Maleme airfield 2019

It is an overcast late afternoon at Maleme airfield in Crete. The place is packed with local Greeks. They are here for the annual service to remember the Battle of Crete. Included is a re-enactment of the day in 1941 when the Germans opened their airborne invasion. But the few dozen parachutists now floating down over the airfield bear little resemblance to what actually happened on that fateful day. 

The records tell of a beautiful spring Mediterranean morning. However the sunny blue sky was soon darkened. Not with cloud. But with hundreds of German aircraft dropping thousands of paratroopers. The sky was literally full of the invading enemy. Nothing on this scale had ever been seen before.
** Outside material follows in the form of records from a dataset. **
-- pv_equiv track=rewrite | github.com/TheTerrarian03/Stickies | Old Versions/Stickies 2.1/Stickies (old)/functions.py | addCharAtPos
-- ===== SOURCE A (Python) =====
-- def addCharAtPos(string, position, whatToAdd):
--   #  convert to list
--   lst = []
--   for char in string:
--     lst.append(char)
--   # add
--   lst.insert(position, whatToAdd)
--   # convert to string
--   newString = ""
--   for char in lst:
--     newString += char
--   return newString
-- ===== SOURCE B (Python) =====
-- def addCharAtPos(string, position, whatToAdd):
--     return string[:position] + whatToAdd + string[position:]
-- ===== Notes on version B (the rewrite author's own statement) =====
-- stated objective: simpler
-- what changed: Replaces the explicit char-by-char list build, list.insert and quadratic char-by-char string rebuild with a single two-slice string concatenation.
import Mathlib
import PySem

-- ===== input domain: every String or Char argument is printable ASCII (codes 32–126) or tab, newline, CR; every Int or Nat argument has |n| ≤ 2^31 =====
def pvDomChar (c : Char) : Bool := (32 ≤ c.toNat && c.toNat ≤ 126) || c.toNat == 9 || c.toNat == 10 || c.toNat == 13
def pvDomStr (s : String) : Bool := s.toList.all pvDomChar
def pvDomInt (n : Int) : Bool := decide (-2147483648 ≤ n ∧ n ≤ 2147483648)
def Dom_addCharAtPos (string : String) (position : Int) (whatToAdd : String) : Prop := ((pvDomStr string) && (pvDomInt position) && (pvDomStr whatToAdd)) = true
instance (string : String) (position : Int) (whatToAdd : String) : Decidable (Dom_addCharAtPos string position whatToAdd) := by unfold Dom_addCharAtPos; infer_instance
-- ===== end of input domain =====

-- B replaces A's list build / list.insert / char-by-char rebuild with one two-slice string concatenation (simpler).

-- ===== PORT A =====
-- lst = []; for char in string: lst.append(char); lst.insert(position, whatToAdd);
-- newString = ""; for char in lst: newString += char
def addCharAtPos (string : String) (position : Int) (whatToAdd : String) : String :=
  let lst : List String := string.toList.foldl (fun acc c => acc ++ [String.singleton c]) []
  let lst2 : List String := PySem.List.insert lst position whatToAdd
  lst2.foldl (fun acc s => acc ++ s) ""

-- ===== PORT B =====
-- return string[:position] + whatToAdd + string[position:]
def addCharAtPos_alt (string : String) (position : Int) (whatToAdd : String) : String :=
  PySem.Str.slice string none (some position) ++ whatToAdd ++ PySem.Str.slice string (some position) none

-- ===== PRECONDITION & SPEC =====
def Spec_addCharAtPos (string : String) (position : Int) (whatToAdd : String) (out : String) : Prop := out = addCharAtPos_alt string position whatToAdd
instance (string : String) (position : Int) (whatToAdd : String) (out : String) : Decidable (Spec_addCharAtPos string position whatToAdd out) := by unfold Spec_addCharAtPos; infer_instance

-- ===== CLAIM (what is proved, stated in full; the proofs are below) =====
def Claim_equal_addCharAtPos : Prop := ∀ (string : String) (position : Int) (whatToAdd : String), Dom_addCharAtPos string position whatToAdd → Spec_addCharAtPos string position whatToAdd (addCharAtPos string position whatToAdd)

-- ===== LEMMAS AND PROOFS =====

theorem pv_take_drop_all {α : Type} (xs : List α) (k : Nat) :
    List.take (xs.length - k) (List.drop k xs) = List.drop k xs := by
  apply List.take_of_length_le; simp

-- Python's list.insert clamps exactly as the two one-sided slices do.
theorem pv_insert_eq_slices {α : Type} (xs : List α) (i : Int) (v : α) :
    PySem.List.insert xs i v
      = PySem.List.slice xs none (some i) ++ v :: PySem.List.slice xs (some i) none := by
  simp only [PySem.List.insert, PySem.List.slice, PySem.List.sliceIndices, PySem.List.clampIdx]
  norm_num
  split_ifs with h1 h2
  · have e1 : (max (i + ↑xs.length) 0).toNat = 0 := by omega
    rw [e1]; simp
  · have e1 : (max (i + ↑xs.length) 0).toNat = (↑xs.length + i).toNat := by omega
    rw [e1, pv_take_drop_all]
  · have e1 : (min i ↑xs.length).toNat = min i.toNat xs.length := by omega
    rw [e1, pv_take_drop_all]

theorem pv_slice_map {α β : Type} (f : α → β) (xs : List α) (a? b? : Option Int) :
    PySem.List.slice (xs.map f) a? b? = (PySem.List.slice xs a? b?).map f := by
  simp [PySem.List.slice]

theorem pv_flatten_singletons (l : List Char) :
    (l.map (String.toList ∘ String.singleton)).flatten = l := by
  induction l with
  | nil => rfl
  | cons h t ih => simp [ih]

theorem pv_foldl_append_strings (l : List String) (s : String) :
    (l.foldl (fun acc t => acc ++ t) s).toList = s.toList ++ (l.map String.toList).flatten := by
  induction l generalizing s with
  | nil => simp
  | cons h t ih => simp [List.foldl_cons, ih]

-- ===== VERDICT (by name: the statement is the Claim_ definition above) =====
theorem addCharAtPos_spec : Claim_equal_addCharAtPos := by
  intro s p w _
  show addCharAtPos s p w = addCharAtPos_alt s p w
  apply String.toList_injective
  simp only [addCharAtPos, addCharAtPos_alt,
    PySem.List.foldl_append_singleton_eq_map, List.nil_append,
    pv_insert_eq_slices, pv_slice_map, pv_foldl_append_strings]
  simp [PySem.Str.slice, PySem.Chars.slice, List.map_map, pv_flatten_singletons]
The New Zealand division had been tasked with defending this part of the island. But they were ill-prepared. In the months prior they had been driven out of mainland Greece by the Nazi blitzkrieg and evacuated to the island of Crete. They had left behind or lost much valuable equipment. They had little air-cover and had been constantly strafed by German aircraft for weeks. And now they awoke to this.

It was a mesmerising sight. But in a moment the Battle of Crete was upon them. It was a battle in which they fought ferociously. In the first hours and days the Germans were easy targets as they floated to earth, or struggled out of landed parachutes or crashed gliders. Their forces were decimated. Indeed such were their losses that Hitler never again ventured a major airborne assault. But eventually they took the strategic Maleme airfield and were able to fly in reinforcements directly. From that moment the battle for the New Zealanders was lost. They fought valiant rear-guard actions in the Cretan villages and olive groves (Galatas and Forty Second St) but were again evacuated from Greek soil some weeks later.

The Battle of Crete may have been lost – but the Greeks haven’t forgotten.

As the crowd disperses from the airfield my wife and I notice a stooped elderly woman. She is carrying a small New Zealand flag. It is a welcome sight in a far off land and so we make our way over. “We like your flag.” Suddenly she is animated – “I love New Zealand! I love New Zealand!” And in moment we are transported with her back seventy-eight years. In a mix of Greek and broken English she tells us her story of how as a little girl she also awoke to the shadow of war that morning. Looking up and waving her arms at the sky she exclaims – “Poly aeroplano! Poly aeroplano!” Many aeroplanes! The sight is clearly burned into her memory. As is her gratitude for those came from so far away to fight for her and her people.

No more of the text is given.